TASK BRIEF: Your response should consist of one number, the count of lines below that contain "same".

EXERCISE MATERIALS:
>>>

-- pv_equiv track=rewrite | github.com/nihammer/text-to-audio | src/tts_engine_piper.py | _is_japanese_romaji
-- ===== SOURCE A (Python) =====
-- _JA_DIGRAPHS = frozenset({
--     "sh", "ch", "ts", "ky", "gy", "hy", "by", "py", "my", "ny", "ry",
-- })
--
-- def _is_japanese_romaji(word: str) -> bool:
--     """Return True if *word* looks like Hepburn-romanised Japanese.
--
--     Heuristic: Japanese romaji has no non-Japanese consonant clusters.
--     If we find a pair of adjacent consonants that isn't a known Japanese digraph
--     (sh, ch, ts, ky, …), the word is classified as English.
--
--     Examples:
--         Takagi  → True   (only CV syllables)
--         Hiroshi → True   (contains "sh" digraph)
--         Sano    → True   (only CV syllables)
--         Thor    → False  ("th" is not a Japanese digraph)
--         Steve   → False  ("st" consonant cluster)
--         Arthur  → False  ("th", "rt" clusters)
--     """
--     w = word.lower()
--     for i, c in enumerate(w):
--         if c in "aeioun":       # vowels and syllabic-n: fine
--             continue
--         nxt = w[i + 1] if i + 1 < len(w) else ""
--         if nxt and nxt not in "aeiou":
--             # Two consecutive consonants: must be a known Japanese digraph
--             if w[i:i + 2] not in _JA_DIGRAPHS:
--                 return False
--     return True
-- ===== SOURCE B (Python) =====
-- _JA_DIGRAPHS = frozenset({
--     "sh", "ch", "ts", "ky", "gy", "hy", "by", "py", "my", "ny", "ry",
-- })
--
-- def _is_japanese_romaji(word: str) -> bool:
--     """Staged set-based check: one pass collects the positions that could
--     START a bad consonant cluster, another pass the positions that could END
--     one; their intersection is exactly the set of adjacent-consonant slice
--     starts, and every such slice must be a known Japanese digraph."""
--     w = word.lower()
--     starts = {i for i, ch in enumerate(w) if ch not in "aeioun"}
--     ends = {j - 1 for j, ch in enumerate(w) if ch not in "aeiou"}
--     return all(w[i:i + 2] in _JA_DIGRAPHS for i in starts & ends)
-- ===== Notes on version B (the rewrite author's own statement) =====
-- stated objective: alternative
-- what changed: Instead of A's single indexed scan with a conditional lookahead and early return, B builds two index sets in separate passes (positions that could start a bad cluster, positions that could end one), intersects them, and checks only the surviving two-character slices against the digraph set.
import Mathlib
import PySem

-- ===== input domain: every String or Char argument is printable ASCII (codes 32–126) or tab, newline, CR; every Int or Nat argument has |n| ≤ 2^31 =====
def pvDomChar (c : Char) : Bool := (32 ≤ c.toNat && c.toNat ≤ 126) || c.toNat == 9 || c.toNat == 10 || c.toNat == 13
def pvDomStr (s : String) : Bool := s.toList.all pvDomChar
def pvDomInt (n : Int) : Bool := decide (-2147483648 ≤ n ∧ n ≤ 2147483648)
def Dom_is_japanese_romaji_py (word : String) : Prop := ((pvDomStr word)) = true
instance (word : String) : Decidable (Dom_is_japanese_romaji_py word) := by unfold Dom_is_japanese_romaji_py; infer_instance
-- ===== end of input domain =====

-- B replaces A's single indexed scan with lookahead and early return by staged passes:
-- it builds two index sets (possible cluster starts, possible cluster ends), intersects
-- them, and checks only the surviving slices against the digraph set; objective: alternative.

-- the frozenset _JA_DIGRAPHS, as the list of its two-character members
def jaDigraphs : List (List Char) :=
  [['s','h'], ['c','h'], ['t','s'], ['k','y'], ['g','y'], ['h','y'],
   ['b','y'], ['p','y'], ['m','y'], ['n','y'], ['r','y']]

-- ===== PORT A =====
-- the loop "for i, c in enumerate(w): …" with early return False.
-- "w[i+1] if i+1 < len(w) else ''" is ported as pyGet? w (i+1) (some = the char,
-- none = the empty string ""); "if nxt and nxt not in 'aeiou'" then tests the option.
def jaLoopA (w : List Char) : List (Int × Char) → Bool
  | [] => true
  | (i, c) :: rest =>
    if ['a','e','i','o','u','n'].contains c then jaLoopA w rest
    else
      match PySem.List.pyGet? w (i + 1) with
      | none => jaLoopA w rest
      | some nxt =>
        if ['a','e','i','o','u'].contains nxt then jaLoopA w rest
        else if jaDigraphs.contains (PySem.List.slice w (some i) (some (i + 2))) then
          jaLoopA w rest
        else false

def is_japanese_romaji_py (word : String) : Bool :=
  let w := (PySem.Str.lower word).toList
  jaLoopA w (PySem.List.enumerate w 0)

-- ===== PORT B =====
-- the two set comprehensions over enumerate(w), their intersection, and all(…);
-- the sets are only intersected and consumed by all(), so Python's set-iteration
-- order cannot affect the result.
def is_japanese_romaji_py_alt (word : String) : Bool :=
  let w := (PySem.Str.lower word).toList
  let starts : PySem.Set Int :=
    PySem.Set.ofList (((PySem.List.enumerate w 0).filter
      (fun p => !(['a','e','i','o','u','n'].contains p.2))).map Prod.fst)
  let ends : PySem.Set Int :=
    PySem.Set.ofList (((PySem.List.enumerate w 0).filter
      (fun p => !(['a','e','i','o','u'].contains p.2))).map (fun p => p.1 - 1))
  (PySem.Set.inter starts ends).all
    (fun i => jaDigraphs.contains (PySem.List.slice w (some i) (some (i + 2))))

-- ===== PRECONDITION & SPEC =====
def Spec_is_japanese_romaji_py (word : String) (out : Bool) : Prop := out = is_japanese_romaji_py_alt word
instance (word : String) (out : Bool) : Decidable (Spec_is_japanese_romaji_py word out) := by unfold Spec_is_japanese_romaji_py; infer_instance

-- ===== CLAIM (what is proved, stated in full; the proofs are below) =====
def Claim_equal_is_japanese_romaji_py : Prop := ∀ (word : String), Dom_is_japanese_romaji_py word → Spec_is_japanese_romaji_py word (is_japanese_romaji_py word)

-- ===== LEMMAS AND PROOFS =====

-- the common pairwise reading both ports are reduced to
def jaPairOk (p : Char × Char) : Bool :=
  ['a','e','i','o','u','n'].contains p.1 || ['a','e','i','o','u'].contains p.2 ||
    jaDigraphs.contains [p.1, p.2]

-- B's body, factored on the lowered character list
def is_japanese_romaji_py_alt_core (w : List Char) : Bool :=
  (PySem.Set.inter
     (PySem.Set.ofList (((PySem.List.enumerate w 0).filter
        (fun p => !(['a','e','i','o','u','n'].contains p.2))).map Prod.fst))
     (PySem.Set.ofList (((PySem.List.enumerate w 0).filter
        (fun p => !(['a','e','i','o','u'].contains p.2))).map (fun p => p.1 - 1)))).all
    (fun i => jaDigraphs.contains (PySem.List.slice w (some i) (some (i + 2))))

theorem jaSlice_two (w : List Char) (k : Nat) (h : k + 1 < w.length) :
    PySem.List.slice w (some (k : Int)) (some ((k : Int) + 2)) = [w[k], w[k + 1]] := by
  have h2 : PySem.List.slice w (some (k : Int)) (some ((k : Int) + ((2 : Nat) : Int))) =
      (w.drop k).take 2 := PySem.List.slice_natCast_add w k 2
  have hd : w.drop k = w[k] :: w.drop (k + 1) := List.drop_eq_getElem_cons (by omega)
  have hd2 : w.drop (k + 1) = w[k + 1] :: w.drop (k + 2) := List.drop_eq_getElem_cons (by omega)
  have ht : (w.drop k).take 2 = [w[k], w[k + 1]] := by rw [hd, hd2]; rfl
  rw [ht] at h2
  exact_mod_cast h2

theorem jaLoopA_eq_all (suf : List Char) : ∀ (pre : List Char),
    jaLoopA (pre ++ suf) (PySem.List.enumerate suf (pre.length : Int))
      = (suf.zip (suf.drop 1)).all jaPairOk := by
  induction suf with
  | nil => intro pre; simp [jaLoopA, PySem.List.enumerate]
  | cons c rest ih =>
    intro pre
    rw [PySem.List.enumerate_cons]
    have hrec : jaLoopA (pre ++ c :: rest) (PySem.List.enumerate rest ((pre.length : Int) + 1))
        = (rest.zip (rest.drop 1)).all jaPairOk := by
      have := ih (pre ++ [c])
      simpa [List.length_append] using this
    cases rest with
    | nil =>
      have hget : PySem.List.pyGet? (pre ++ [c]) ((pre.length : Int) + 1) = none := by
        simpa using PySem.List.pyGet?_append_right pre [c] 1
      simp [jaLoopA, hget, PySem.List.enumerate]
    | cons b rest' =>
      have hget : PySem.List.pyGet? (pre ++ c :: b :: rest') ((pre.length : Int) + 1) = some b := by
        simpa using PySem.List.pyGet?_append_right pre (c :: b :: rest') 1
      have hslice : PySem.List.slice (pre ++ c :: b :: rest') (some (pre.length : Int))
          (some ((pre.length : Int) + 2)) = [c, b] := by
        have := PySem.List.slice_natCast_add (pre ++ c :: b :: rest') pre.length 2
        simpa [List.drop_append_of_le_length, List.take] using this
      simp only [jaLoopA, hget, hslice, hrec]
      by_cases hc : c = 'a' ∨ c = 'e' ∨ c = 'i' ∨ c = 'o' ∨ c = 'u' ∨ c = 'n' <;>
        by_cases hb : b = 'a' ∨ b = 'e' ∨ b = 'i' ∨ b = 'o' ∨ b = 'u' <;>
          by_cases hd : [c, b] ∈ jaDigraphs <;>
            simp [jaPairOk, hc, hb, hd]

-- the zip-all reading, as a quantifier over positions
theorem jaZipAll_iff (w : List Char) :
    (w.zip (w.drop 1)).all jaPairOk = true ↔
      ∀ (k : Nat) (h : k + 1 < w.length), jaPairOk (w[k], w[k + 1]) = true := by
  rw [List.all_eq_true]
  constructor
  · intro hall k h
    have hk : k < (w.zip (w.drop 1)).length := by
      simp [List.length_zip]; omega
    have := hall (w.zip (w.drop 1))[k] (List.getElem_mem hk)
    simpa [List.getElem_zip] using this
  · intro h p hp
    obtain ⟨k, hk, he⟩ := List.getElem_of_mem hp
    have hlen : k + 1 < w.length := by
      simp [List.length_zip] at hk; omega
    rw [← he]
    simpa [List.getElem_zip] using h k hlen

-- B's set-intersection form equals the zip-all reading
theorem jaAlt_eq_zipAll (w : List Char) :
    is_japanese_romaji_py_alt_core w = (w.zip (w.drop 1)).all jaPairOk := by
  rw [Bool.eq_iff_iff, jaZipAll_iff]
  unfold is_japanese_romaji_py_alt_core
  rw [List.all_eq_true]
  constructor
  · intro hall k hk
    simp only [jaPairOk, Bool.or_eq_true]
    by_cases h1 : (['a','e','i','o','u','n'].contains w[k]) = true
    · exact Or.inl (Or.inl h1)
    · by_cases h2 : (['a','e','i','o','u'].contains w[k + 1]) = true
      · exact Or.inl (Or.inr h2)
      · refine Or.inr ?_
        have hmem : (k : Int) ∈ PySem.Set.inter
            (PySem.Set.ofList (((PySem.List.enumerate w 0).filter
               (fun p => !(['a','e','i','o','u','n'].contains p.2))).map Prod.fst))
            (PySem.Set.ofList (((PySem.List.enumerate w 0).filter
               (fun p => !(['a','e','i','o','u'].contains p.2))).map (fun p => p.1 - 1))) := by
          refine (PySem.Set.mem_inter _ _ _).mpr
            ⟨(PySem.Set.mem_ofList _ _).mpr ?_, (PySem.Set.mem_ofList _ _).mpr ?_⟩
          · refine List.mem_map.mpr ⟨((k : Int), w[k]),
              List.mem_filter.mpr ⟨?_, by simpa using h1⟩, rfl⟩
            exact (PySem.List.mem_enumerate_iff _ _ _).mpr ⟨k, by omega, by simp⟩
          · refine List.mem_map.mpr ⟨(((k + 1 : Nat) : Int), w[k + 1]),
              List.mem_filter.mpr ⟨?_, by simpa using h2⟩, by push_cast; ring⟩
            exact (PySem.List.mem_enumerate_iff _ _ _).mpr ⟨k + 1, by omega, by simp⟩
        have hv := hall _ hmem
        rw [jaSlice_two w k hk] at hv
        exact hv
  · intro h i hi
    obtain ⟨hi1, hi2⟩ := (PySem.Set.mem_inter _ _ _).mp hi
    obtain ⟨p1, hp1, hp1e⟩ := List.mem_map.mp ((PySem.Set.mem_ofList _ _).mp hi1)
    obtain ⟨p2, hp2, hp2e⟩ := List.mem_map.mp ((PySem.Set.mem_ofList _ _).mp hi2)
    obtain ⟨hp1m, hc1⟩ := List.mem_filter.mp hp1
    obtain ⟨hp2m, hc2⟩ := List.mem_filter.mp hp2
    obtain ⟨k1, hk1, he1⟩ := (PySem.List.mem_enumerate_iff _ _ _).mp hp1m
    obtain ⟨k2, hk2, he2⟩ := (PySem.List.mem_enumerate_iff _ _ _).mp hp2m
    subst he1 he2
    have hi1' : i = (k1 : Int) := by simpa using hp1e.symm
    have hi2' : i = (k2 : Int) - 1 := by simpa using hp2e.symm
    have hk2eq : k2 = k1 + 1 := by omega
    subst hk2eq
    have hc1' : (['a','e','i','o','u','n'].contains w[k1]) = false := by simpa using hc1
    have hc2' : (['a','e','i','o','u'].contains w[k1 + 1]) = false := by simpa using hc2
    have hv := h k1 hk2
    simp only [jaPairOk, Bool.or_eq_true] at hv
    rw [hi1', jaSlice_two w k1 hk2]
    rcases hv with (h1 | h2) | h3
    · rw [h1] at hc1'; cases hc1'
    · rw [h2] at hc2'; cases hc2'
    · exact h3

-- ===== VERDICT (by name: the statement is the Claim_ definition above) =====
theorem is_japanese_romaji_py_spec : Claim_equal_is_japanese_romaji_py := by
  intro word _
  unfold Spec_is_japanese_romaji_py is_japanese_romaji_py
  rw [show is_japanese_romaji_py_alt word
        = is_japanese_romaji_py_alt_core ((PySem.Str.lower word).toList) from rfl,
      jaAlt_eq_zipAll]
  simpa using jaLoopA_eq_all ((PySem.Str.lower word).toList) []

<<<
>>>

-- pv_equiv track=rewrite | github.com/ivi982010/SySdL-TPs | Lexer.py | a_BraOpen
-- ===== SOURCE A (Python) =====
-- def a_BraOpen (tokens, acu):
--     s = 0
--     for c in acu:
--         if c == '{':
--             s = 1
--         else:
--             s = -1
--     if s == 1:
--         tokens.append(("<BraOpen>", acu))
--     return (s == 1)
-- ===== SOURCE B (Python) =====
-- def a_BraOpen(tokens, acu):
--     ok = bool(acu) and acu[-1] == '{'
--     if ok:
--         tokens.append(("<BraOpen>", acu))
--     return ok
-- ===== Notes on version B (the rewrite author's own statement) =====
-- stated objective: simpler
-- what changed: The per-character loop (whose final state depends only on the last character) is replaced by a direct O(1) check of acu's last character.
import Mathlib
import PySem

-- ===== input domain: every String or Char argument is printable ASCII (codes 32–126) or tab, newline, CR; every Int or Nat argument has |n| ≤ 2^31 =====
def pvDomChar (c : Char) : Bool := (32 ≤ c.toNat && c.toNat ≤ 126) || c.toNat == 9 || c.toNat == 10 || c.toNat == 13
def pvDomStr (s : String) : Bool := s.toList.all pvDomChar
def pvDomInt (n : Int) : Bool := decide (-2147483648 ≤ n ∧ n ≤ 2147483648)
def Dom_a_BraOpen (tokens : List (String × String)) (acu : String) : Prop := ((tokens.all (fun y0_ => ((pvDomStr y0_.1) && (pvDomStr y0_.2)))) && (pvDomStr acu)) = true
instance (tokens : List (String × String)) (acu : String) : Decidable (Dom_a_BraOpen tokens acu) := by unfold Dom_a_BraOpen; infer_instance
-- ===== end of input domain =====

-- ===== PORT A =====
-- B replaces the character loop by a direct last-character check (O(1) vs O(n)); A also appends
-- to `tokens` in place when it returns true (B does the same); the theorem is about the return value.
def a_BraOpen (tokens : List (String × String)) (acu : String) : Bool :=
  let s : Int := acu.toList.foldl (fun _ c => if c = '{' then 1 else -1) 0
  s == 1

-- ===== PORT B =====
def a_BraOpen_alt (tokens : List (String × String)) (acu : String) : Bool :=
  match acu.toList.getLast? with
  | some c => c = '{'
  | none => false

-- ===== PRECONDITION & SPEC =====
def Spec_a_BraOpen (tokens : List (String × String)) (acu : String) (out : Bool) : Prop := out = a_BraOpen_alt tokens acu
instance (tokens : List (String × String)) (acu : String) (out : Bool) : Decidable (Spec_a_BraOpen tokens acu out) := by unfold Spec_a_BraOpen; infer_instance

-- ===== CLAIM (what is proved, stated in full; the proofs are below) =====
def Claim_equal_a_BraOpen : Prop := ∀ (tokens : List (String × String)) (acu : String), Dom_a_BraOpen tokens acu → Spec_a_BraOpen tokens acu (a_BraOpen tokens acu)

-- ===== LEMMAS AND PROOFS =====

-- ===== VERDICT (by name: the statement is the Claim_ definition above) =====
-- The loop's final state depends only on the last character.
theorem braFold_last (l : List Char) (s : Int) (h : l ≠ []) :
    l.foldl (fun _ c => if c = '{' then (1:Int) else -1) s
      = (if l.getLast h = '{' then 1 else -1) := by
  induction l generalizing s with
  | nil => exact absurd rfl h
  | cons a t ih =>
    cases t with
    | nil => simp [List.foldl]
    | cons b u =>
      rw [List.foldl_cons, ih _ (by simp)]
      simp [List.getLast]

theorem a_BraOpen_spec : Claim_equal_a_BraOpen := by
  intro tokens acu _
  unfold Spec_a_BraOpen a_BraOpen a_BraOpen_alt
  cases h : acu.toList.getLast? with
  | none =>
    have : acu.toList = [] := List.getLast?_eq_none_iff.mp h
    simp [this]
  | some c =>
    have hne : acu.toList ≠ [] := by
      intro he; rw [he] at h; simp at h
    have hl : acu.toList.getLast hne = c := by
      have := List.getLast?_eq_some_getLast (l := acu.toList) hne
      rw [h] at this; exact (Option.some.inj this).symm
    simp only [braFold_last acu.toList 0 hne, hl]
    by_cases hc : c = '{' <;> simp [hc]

<<<
>>>

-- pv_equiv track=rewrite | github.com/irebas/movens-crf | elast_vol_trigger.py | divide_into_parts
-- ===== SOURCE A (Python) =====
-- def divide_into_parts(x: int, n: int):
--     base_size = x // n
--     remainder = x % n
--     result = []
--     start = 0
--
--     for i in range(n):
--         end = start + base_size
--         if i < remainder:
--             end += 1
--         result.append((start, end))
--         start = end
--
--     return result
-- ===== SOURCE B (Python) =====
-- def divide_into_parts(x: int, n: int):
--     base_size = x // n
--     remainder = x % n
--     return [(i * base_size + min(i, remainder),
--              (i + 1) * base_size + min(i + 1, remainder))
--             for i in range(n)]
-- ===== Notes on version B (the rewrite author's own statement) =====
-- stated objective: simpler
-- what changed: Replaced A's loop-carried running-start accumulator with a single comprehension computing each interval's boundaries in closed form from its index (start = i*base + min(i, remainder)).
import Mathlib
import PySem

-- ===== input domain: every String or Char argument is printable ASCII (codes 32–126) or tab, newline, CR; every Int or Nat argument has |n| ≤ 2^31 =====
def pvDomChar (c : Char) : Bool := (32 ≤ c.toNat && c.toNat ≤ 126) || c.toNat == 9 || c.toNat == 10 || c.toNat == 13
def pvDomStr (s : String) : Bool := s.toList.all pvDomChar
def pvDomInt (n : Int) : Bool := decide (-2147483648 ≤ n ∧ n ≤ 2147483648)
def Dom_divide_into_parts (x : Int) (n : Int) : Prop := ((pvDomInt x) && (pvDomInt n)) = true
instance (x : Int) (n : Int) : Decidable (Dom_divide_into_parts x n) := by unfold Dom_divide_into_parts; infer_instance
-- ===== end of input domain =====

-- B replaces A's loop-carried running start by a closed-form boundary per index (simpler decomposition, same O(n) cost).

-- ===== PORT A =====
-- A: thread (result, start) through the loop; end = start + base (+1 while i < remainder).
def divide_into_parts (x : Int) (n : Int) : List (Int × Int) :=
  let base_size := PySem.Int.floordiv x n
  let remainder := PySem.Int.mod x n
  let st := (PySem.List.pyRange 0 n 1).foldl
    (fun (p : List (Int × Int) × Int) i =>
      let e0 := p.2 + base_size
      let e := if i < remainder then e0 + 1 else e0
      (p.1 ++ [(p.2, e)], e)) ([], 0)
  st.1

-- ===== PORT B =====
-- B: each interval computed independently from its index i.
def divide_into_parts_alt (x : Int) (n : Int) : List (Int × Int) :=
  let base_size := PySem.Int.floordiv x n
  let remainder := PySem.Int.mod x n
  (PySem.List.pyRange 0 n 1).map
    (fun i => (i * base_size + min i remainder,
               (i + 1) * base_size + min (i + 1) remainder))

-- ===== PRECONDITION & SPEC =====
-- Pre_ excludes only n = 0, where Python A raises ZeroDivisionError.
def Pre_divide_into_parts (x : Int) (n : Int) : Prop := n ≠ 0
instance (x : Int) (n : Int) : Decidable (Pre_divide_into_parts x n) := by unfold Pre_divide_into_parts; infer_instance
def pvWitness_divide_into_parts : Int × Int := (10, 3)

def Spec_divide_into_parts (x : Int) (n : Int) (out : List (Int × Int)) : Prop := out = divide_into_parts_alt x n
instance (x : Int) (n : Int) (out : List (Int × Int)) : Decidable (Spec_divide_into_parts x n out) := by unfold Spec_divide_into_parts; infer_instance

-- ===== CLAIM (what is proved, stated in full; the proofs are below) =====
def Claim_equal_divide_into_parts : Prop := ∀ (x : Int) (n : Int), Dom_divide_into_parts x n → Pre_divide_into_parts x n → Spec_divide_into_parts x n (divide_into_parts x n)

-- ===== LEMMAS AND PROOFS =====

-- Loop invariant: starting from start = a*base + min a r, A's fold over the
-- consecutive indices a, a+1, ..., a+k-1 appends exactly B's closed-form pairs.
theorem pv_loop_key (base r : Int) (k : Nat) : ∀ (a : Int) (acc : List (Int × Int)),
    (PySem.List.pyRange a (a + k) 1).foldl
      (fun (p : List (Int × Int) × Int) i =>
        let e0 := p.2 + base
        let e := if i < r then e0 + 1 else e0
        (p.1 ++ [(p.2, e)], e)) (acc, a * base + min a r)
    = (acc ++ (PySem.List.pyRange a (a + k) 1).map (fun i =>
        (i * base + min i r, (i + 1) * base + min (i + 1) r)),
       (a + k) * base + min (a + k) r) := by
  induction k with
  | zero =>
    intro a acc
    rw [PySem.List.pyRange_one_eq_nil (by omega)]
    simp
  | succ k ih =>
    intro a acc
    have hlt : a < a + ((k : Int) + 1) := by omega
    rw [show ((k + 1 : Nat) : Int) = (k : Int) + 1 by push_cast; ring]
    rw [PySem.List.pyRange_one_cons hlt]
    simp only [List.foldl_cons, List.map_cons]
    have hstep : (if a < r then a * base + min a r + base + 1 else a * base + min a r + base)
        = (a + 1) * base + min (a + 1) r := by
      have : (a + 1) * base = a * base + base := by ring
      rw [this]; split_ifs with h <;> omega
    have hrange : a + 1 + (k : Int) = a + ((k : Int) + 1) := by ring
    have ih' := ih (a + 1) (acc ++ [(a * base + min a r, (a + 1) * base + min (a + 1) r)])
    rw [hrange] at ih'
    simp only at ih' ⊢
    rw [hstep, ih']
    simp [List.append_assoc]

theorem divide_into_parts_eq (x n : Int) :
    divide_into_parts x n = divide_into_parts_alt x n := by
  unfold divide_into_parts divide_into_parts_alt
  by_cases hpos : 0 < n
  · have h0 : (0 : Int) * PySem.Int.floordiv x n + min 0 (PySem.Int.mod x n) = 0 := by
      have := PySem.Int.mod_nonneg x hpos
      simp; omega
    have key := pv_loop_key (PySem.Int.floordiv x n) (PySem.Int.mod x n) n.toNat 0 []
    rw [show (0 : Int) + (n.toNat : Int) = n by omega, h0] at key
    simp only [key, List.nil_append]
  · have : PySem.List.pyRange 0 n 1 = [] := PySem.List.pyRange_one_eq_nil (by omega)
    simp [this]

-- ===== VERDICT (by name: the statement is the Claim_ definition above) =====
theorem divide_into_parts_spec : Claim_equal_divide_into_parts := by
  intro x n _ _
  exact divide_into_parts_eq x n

<<<

RESPONSE FOR THIS EXERCISE: 2